Temperance – Drink Not To Elevation

This is the next article in the series of Benjamin Franklin’s 13 Virtues: Temperance.

“…Drink not to elevation…” Oh, but that the world at large followed this instruction. There would be far less drunk driving incidents, far less “Darwinian” stories to tell and far fewer tales of abuse or neglect.

My brothers, I am not here to tell you that alcohol is evil. There have been many studies which results have concluded that drinking in moderation can be beneficial to your health. Whether your religious beliefs dictate that you not drink, or you decide to imbibe, it should always be considered that to drink heavily impairs your ability to perform your masonic duties. And we all know that this particular condition is not becoming of a brother of this honorable and ancient fraternity let alone the uninitiated man.

Drink not to elevation means that you should not become intoxicated, drunk or otherwise impaired by alcohol. I touched upon the reason this aspect of the temperance virtue applies to our order above. It is our duty always to be presentable—to represent the Craft with honor and dignity. How can we possibly do so with a lampshade on our head, or trying to guzzle beer while upside down with a couple of friends holding our feet by the ankles? How can we accurately represent the fraternity when we see double what is in front of us, when we slur our speech and act the fool?

No good has ever come of drinking to excess. None.

I was watching a documentary on Wyatt Earp last night, and though he wasn’t a brother of our fraternity (his brother Virgil was declined membership when he applied in Tombstone), the documented history of what led up to the gunfight at the OK Corral aptly illustrates the need not to drink to elevation.

To better his standing in the community so that he could run for the office of Sheriff, Wyatt Earp approached Ike Clanton asking after the three cowboys who had robbed a stage, killing the driver and a passenger.

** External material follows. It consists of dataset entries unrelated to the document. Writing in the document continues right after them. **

-- pv_equiv track=rewrite | github.com/CREATIVE5-io/Hestia-IoT-web | app/models/hestia_operations.py | _at_command_to_ascii
-- ===== SOURCE A (Python) =====
-- def _at_command_to_ascii(command):
--     """
--     Convert AT command string to list of ASCII codes
--     Args:
--         command (str): AT command string
--     Returns:
--         list: List of ASCII codes with padding
--     """
--     ascii_codes = []
--     result = []
--     for char in command:
--         ascii_codes.append(ord(char))
--     if len(ascii_codes)%2 != 0:
--         ascii_codes.append(0)
--
--     # Process pairs of bytes
--     for i in range(0, len(ascii_codes)-1, 2):
--         # Shift first byte left 8 bits and add second byte
--         combined = (ascii_codes[i] << 8) + ascii_codes[i + 1]
--         result.append(combined)
--     return result
-- ===== SOURCE B (Python) =====
-- def _at_command_to_ascii(command):
--     """Streaming state machine: a single pass over the characters carrying a
--     pending high byte; emits one packed word each time the low byte arrives,
--     and flushes a final hi<<8 word (implicit low byte 0) for odd length.
--     No index arithmetic, no intermediate ASCII list, no padding step."""
--     result = []
--     pending = None
--     for ch in command:
--         if pending is None:
--             pending = ord(ch) << 8
--         else:
--             result.append(pending + ord(ch))
--             pending = None
--     if pending is not None:
--         result.append(pending)
--     return result
-- ===== Notes on version B (the rewrite author's own statement) =====
-- stated objective: alternative
-- what changed: Replaced the build-ASCII-list / pad / stride-2 index loop with an online state machine: one pass over the characters carrying an optional pending high byte, emitting a word per completed pair and flushing the pending word at the end.
import Mathlib
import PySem

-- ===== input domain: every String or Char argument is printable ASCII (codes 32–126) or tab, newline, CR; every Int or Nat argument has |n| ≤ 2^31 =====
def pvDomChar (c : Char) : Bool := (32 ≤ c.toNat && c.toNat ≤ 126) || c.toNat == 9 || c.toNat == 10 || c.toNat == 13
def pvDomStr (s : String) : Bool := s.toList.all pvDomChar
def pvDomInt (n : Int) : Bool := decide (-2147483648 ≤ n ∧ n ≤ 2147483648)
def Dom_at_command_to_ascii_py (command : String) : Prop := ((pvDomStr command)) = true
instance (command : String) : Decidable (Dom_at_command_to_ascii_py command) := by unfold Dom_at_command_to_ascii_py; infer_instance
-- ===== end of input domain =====

-- B replaces A's build-ASCII-list / pad / stride-2 index loop with an online
-- state machine: one pass carrying an optional pending high byte; objective: alternative.


-- ===== PORT A =====
-- literal port of _at_command_to_ascii: build the ASCII-code list, pad to even
-- length, then loop over range(0, len-1, 2) combining pairs.  The loop indices
-- are always in range, so ascii_codes[i] is ported as pyGetD with default 0.
def at_command_to_ascii_py (command : String) : List Int :=
  let ascii0 : List Int := command.toList.foldl (fun acc c => acc ++ [(c.toNat : Int)]) []
  let ascii : List Int := if ascii0.length % 2 ≠ 0 then ascii0 ++ [0] else ascii0
  (PySem.List.pyRange 0 ((ascii.length : Int) - 1) 2).foldl
    (fun r i => r ++ [(PySem.List.pyGetD ascii i 0 <<< (8 : Nat)) + PySem.List.pyGetD ascii (i + 1) 0]) []

-- ===== PORT B =====
-- port of Source B: a single fold over the characters whose state is
-- (result, pending : Option Int); the final match flushes a pending word,
-- mirroring the trailing 'if pending is not None'.
def at_command_to_ascii_py_alt (command : String) : List Int :=
  match command.toList.foldl
    (fun (st : List Int × Option Int) ch =>
      match st.2 with
      | none => (st.1, some ((ch.toNat : Int) <<< (8 : Nat)))
      | some p => (st.1 ++ [p + (ch.toNat : Int)], none))
    ([], none) with
  | (r, none) => r
  | (r, some p) => r ++ [p]

-- ===== PRECONDITION & SPEC =====
def Spec_at_command_to_ascii_py (command : String) (out : List Int) : Prop := out = at_command_to_ascii_py_alt command
instance (command : String) (out : List Int) : Decidable (Spec_at_command_to_ascii_py command out) := by unfold Spec_at_command_to_ascii_py; infer_instance

-- ===== CLAIM (what is proved, stated in full; the proofs are below) =====
def Claim_equal_at_command_to_ascii_py : Prop := ∀ (command : String), Dom_at_command_to_ascii_py command → Spec_at_command_to_ascii_py command (at_command_to_ascii_py command)

-- ===== LEMMAS AND PROOFS =====

-- common reference value: the char list packed two at a time
def pvPack : List Char → List Int
  | [] => []
  | [a] => [(a.toNat : Int) <<< (8 : Nat)]
  | a :: b :: t => (((a.toNat : Int) <<< (8 : Nat)) + (b.toNat : Int)) :: pvPack t

-- B's fold equals pvPack, with the accumulated result generalized
lemma alt_loop_eq_pack (cs : List Char) (res : List Int) :
    (match cs.foldl
      (fun (st : List Int × Option Int) ch =>
        match st.2 with
        | none => (st.1, some ((ch.toNat : Int) <<< (8 : Nat)))
        | some p => (st.1 ++ [p + (ch.toNat : Int)], none))
      (res, none) with
     | (r, none) => r
     | (r, some p) => r ++ [p]) = res ++ pvPack cs := by
  induction cs using pvPack.induct generalizing res with
  | case1 => simp [pvPack]
  | case2 a => simp [pvPack]
  | case3 a b t ih =>
    simp only [List.foldl_cons]
    rw [ih (res ++ [(a.toNat : Int) <<< (8 : Nat) + (b.toNat : Int)])]
    simp [pvPack]

-- the padded ASCII list of a::b::t is ord a :: ord b :: padded list of t
lemma padded_cons_cons (a b : Char) (t : List Char) :
    (if (((a :: b :: t).map (fun c => (c.toNat : Int))).length % 2 ≠ 0) then
       ((a :: b :: t).map (fun c => (c.toNat : Int))) ++ [0]
     else ((a :: b :: t).map (fun c => (c.toNat : Int)))) =
    (a.toNat : Int) :: (b.toNat : Int) ::
      (if ((t.map (fun c => (c.toNat : Int)))).length % 2 ≠ 0 then
         (t.map (fun c => (c.toNat : Int))) ++ [0]
       else (t.map (fun c => (c.toNat : Int)))) := by
  simp only [List.map_cons, List.length_cons]
  by_cases h : (t.map (fun c => (c.toNat : Int))).length % 2 ≠ 0
  · rw [if_pos (by omega), if_pos h]; simp
  · rw [if_neg (by omega), if_neg h]

-- A's indexed map over the padded list equals pvPack
lemma range_map_eq_pack (cs : List Char) :
    (List.range ((cs.length + 1) / 2)).map
      (fun k =>
        ((if ((cs.map (fun c => (c.toNat : Int)))).length % 2 ≠ 0 then
            (cs.map (fun c => (c.toNat : Int))) ++ [0]
          else (cs.map (fun c => (c.toNat : Int)))).getD (2 * k) 0 <<< (8 : Nat)) +
        (if ((cs.map (fun c => (c.toNat : Int)))).length % 2 ≠ 0 then
            (cs.map (fun c => (c.toNat : Int))) ++ [0]
          else (cs.map (fun c => (c.toNat : Int)))).getD (2 * k + 1) 0) = pvPack cs := by
  induction cs using pvPack.induct with
  | case1 => simp [pvPack]
  | case2 a => simp [pvPack]
  | case3 a b t ih =>
    have hn : ((a :: b :: t).length + 1) / 2 = (t.length + 1) / 2 + 1 := by
      simp only [List.length_cons]; omega
    rw [hn, List.range_succ_eq_map, List.map_cons, List.map_map]
    simp only [padded_cons_cons]
    rw [show pvPack (a :: b :: t)
        = (((a.toNat : Int) <<< (8 : Nat)) + (b.toNat : Int)) :: pvPack t from rfl]
    congr 1

-- ===== VERDICT (by name: the statement is the Claim_ definition above) =====
theorem at_command_to_ascii_py_spec : Claim_equal_at_command_to_ascii_py := by
  intro command _
  unfold Spec_at_command_to_ascii_py at_command_to_ascii_py at_command_to_ascii_py_alt
  simp only [PySem.List.foldl_append_singleton_eq_map, List.nil_append]
  rw [alt_loop_eq_pack command.toList []]
  set cs := command.toList with hcs
  set xs : List Int := (if (cs.map (fun c => (c.toNat : Int))).length % 2 ≠ 0 then
      cs.map (fun c => (c.toNat : Int)) ++ [0] else cs.map (fun c => (c.toNat : Int))) with hxs
  set n : Nat := (cs.length + 1) / 2 with hn'
  have hn : xs.length = 2 * n := by
    rw [hxs]; split
    case isTrue h =>
      simp only [List.length_append, List.length_map, List.length_cons, List.length_nil]
      simp only [List.length_map] at h; omega
    case isFalse h =>
      simp only [List.length_map] at h ⊢; omega
  rw [PySem.List.pyRange_of_pos 0 ((xs.length : Int) - 1) (by norm_num), List.map_map]
  have hNA : (if (0 : Int) < (xs.length : Int) - 1 then
      (((xs.length : Int) - 1 - 0 + 2 - 1) / 2).toNat else 0) = n := by
    rw [hn]; split
    case isTrue h => push_cast at h ⊢; omega
    case isFalse h => push_cast at h ⊢; omega
  rw [hNA, List.nil_append, ← range_map_eq_pack cs]
  apply List.map_congr_left
  intro k _
  simp only [Function.comp, zero_add]
  rw [show (2 : Int) * (k : Nat) = ((2 * k : Nat) : Int) by push_cast; ring]
  rw [show ((2 * k : Nat) : Int) + 1 = ((2 * k + 1 : Nat) : Int) by push_cast; ring]
  rw [PySem.List.pyGetD_natCast, PySem.List.pyGetD_natCast]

He and Ike conspired to allow Wyatt to bring these men to justice and Ike could keep all of the reward money. But this secret deal never came to fruition as the three cowboys all met their deaths at the hands of others in various nefarious dealings before Ike could track them down.

Worried that Wyatt could let slip he had betrayed his kind, Ike Clanton went to Tombstone to confront the then deputy marshal. But he needed liquid courage to do so. After all…this was Wyatt Earp he was going to talk to. So he drank. And drank. And drank. And he started talking big, feeling the results of the fiery consumption stirring his heart. He narrowly avoided a gunfight with Doc Holiday that night, and he did meet up with Wyatt, but Earp escorted him to a hotel and put him to bed for the night hoping the man would wise up once he sobered up. But the damage had already been done.

The citizens of Tombstone had heard Ike Clanton in his drunken rage talking about how he was going to “kill him an Earp” the next morning, and some had claimed they even saw Clanton in a telegraph office most likely sending for back up. The newly formed Vigilante Committee approached Virgil (who was chief of police at the time) and offered to help, essentially putting the Earps in a position where they had to act or appear weak. So, Wyatt, Virgil, and Morgan gathered to go meet up with Ike Clanton and arrest him. Doc Holiday offered to help, but Wyatt turned him down. It was Virgil who gave the infamous gunfighter a shotgun, thus recruiting his aid on that fateful morning.

We all know the results of the gunfight at the OK Corral: three dead, three wounded. Wyatt and Ike Clanton were (ironically) the only ones to escape without a scratch, and it was because of Wyatt that Ike Clanton got away, for the famous Earp saw that Clanton didn’t have a gun, pushed him aside in the middle of the gunfight, and told him to run.

That night of drinking caused the death of three people at the OK Corral. Virgil Earp eventually had his arm blown off by an ambush attack, Morgan Earp was murdered while playing at billiards with a friend having been shot in the back, and Wyatt went on a vengeful hunt for Ike Clanton that ended with many additional deaths.

Brothers, there are many more recent tragedies associated with drinking to elevation. Tales that can be cited by brothers in our very lodge I’d imagine. Let us also consider the impact that drunkenness has on fellow brothers as well as our public image.

Have you ever been to a Festive Board? Each cannon filled, each shot taken, the urge to overindulge being spurred on by friendly brothers laughingly plying each other with excess. What of the brothers in your Lodge who wish to participate in these fun and engaging events? Does inebriation further the work of the Craft? Does intoxication further the spirit of the evening (no pun intended)? My position is that there is no time or place for drinking to elevation. A brother should not do so in the privacy of their own home, nor should they do so in attendance at a Festive Board. A brother of the Craft should carry themselves at all times as representatives of the fraternity and this behavior is and always shall be, unbecoming. Consider that drunkenness is not accepted in polite company and is thought bullish and crass. This is not the action of a Mason.

I urge you always to consider the oaths you took to hold the fraternity in high esteem forever and represent it well. Let us not drink to elevation, but rather, seek to further the good image of our Craft and our own capabilities to serve our fellow creatures.